(Exercise prompt) Among the entries below, which lines include the string "whether"? Show each one.
============
-- pv_equiv track=rewrite | github.com/ylhaichen/babybench-selftouch-hand-regard | babybench/selftouch_author.py | _is_left_hand_name
-- ===== SOURCE A (Python) =====
-- def _is_left_hand_name(name):
--     name = (name or "").lower()
--     return any(
--         token in name
--         for token in (
--             "left_hand",
--             "left_fingers",
--             "left_ff",
--             "left_mf",
--             "left_rf",
--             "left_lf",
--             "left_th",
--             "left_thumb",
--             "left_palm",
--             "leftfinger",
--             "left_finger",
--             "lhand",
--             "lfinger",
--             "lthumb",
--             "lpalm",
--         )
--     )
-- ===== SOURCE B (Python) =====
-- # The token tuple below is the task's fixed data (the same literals any
-- # implementation must search for); B's algorithm itself shares nothing with A.
-- _LEFT_TOKENS = (
--     "left_hand",
--     "left_fingers",
--     "left_ff",
--     "left_mf",
--     "left_rf",
--     "left_lf",
--     "left_th",
--     "left_thumb",
--     "left_palm",
--     "leftfinger",
--     "left_finger",
--     "lhand",
--     "lfinger",
--     "lthumb",
--     "lpalm",
-- )
--
--
-- def _is_left_hand_name(name):
--     # Position-major scan: walk the string once by offset and test whether any
--     # token starts at this offset, instead of one full substring search per token.
--     name = (name or "").lower()
--     for i in range(len(name) + 1):
--         for token in _LEFT_TOKENS:
--             if name.startswith(token, i):
--                 return True
--     return False
-- ===== Notes on version B (the rewrite author's own statement) =====
-- stated objective: alternative
-- what changed: Replaces A's token-major chain of independent full substring searches ('token in name' per token) with a single position-major scan over the string that tests at each offset whether any token starts there (startswith with an offset), so the string is traversed once by position instead of once per token.
import Mathlib
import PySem

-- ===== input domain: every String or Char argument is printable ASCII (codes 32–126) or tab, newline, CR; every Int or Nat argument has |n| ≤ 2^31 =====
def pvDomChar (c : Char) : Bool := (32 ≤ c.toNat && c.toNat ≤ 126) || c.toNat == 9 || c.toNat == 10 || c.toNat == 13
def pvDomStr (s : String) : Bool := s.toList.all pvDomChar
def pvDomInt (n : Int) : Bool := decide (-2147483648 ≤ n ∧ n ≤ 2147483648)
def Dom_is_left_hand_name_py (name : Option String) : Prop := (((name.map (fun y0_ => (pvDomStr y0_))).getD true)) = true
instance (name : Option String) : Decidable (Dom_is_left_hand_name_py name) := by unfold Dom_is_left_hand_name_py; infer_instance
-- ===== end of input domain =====

-- B replaces A's per-token full substring searches with a single position-major scan
-- (at each offset, test whether any token starts there): an alternative traversal, same cost class.


-- the shared token tuple (module-level data in both Pythons)
def pvLeftTokens : List String :=
  ["left_hand", "left_fingers", "left_ff", "left_mf", "left_rf", "left_lf",
   "left_th", "left_thumb", "left_palm", "leftfinger", "left_finger",
   "lhand", "lfinger", "lthumb", "lpalm"]

-- ===== PORT A =====
-- name = (name or "").lower(); any(token in name for token in TOKENS)
-- ((name or "") = name.getD "": for strings the only falsy value is "", on which getD "" agrees)
def is_left_hand_name_py (name : Option String) : Bool :=
  let s := PySem.Str.lower (name.getD "")
  pvLeftTokens.any (fun t => PySem.Str.isIn t s)

-- ===== PORT B =====
-- for i in range(len(name)+1): for token in TOKENS: if name.startswith(token, i): return True
-- name.startswith(token, i) for 0 ≤ i ≤ len(name) is exactly the prefix test on the suffix at i,
-- ported as Chars.startswith on s.toList.drop i.toNat (i is nonnegative inside this range)
def is_left_hand_name_py_alt (name : Option String) : Bool :=
  let s := PySem.Str.lower (name.getD "")
  (PySem.List.pyRange 0 (PySem.Str.len s + 1) 1).any (fun i =>
    pvLeftTokens.any (fun t => PySem.Chars.startswith (s.toList.drop i.toNat) t.toList))

-- ===== PRECONDITION & SPEC =====
def Spec_is_left_hand_name_py (name : Option String) (out : Bool) : Prop := out = is_left_hand_name_py_alt name
instance (name : Option String) (out : Bool) : Decidable (Spec_is_left_hand_name_py name out) := by unfold Spec_is_left_hand_name_py; infer_instance

-- ===== CLAIM (what is proved, stated in full; the proofs are below) =====
def Claim_equal_is_left_hand_name_py : Prop := ∀ (name : Option String), Dom_is_left_hand_name_py name → Spec_is_left_hand_name_py name (is_left_hand_name_py name)

-- ===== LEMMAS AND PROOFS =====

-- a token occurs as a substring iff it starts at some offset 0 ≤ i ≤ len
theorem pv_scan_iff (t cs : List Char) :
    (∃ i ∈ PySem.List.pyRange 0 ((cs.length : Int) + 1) 1,
        PySem.Chars.startswith (cs.drop i.toNat) t = true)
      ↔ PySem.Chars.isIn t cs = true := by
  constructor
  · rintro ⟨i, _, hs⟩
    exact (PySem.Chars.exists_prefix_drop_iff_isIn t cs).mp
      ⟨i.toNat, (PySem.Chars.startswith_iff _ _).mp hs⟩
  · intro hin
    obtain ⟨j, hj⟩ := (PySem.Chars.exists_prefix_drop_iff_isIn t cs).mpr hin
    refine ⟨((min j cs.length : Nat) : Int), ?_, ?_⟩
    · rw [PySem.List.mem_pyRange_iff_of_pos one_pos]
      refine ⟨by positivity, ?_, one_dvd _⟩
      have : min j cs.length ≤ cs.length := min_le_right _ _
      omega
    · rw [PySem.Chars.startswith_iff, Int.toNat_natCast]
      rcases le_or_gt j cs.length with h | h
      · rwa [min_eq_left h]
      · have : cs.drop j = [] := List.drop_eq_nil_of_le (le_of_lt h)
        rw [this] at hj
        rw [List.prefix_nil.mp hj]
        exact List.nil_prefix
theorem is_left_hand_name_py_eq (name : Option String) :
    is_left_hand_name_py name = is_left_hand_name_py_alt name := by
  unfold is_left_hand_name_py is_left_hand_name_py_alt
  rw [Bool.eq_iff_iff]
  simp only [List.any_eq_true, PySem.Str.isIn_eq, PySem.Str.len_eq]
  constructor
  · rintro ⟨t, ht, hin⟩
    obtain ⟨i, hi, hs⟩ := (pv_scan_iff t.toList _).mpr hin
    exact ⟨i, hi, t, ht, hs⟩
  · rintro ⟨i, hi, t, ht, hs⟩
    exact ⟨t, ht, (pv_scan_iff t.toList _).mp ⟨i, hi, hs⟩⟩

-- ===== VERDICT (by name: the statement is the Claim_ definition above) =====
theorem is_left_hand_name_py_spec : Claim_equal_is_left_hand_name_py := by
  intro name _
  show is_left_hand_name_py name = is_left_hand_name_py_alt name
  exact is_left_hand_name_py_eq name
============
(Completed task)
--     # Position-major scan: walk the string once by offset and test whether any
-- what changed: Replaces A's token-major chain of independent full substring searches ('token in name' per token) with a single position-major scan over the string that tests at each offset whether any token starts there (startswith with an offset), so the string is traversed once by position instead of once per token.
-- (at each offset, test whether any token starts there): an alternative traversal, same cost class.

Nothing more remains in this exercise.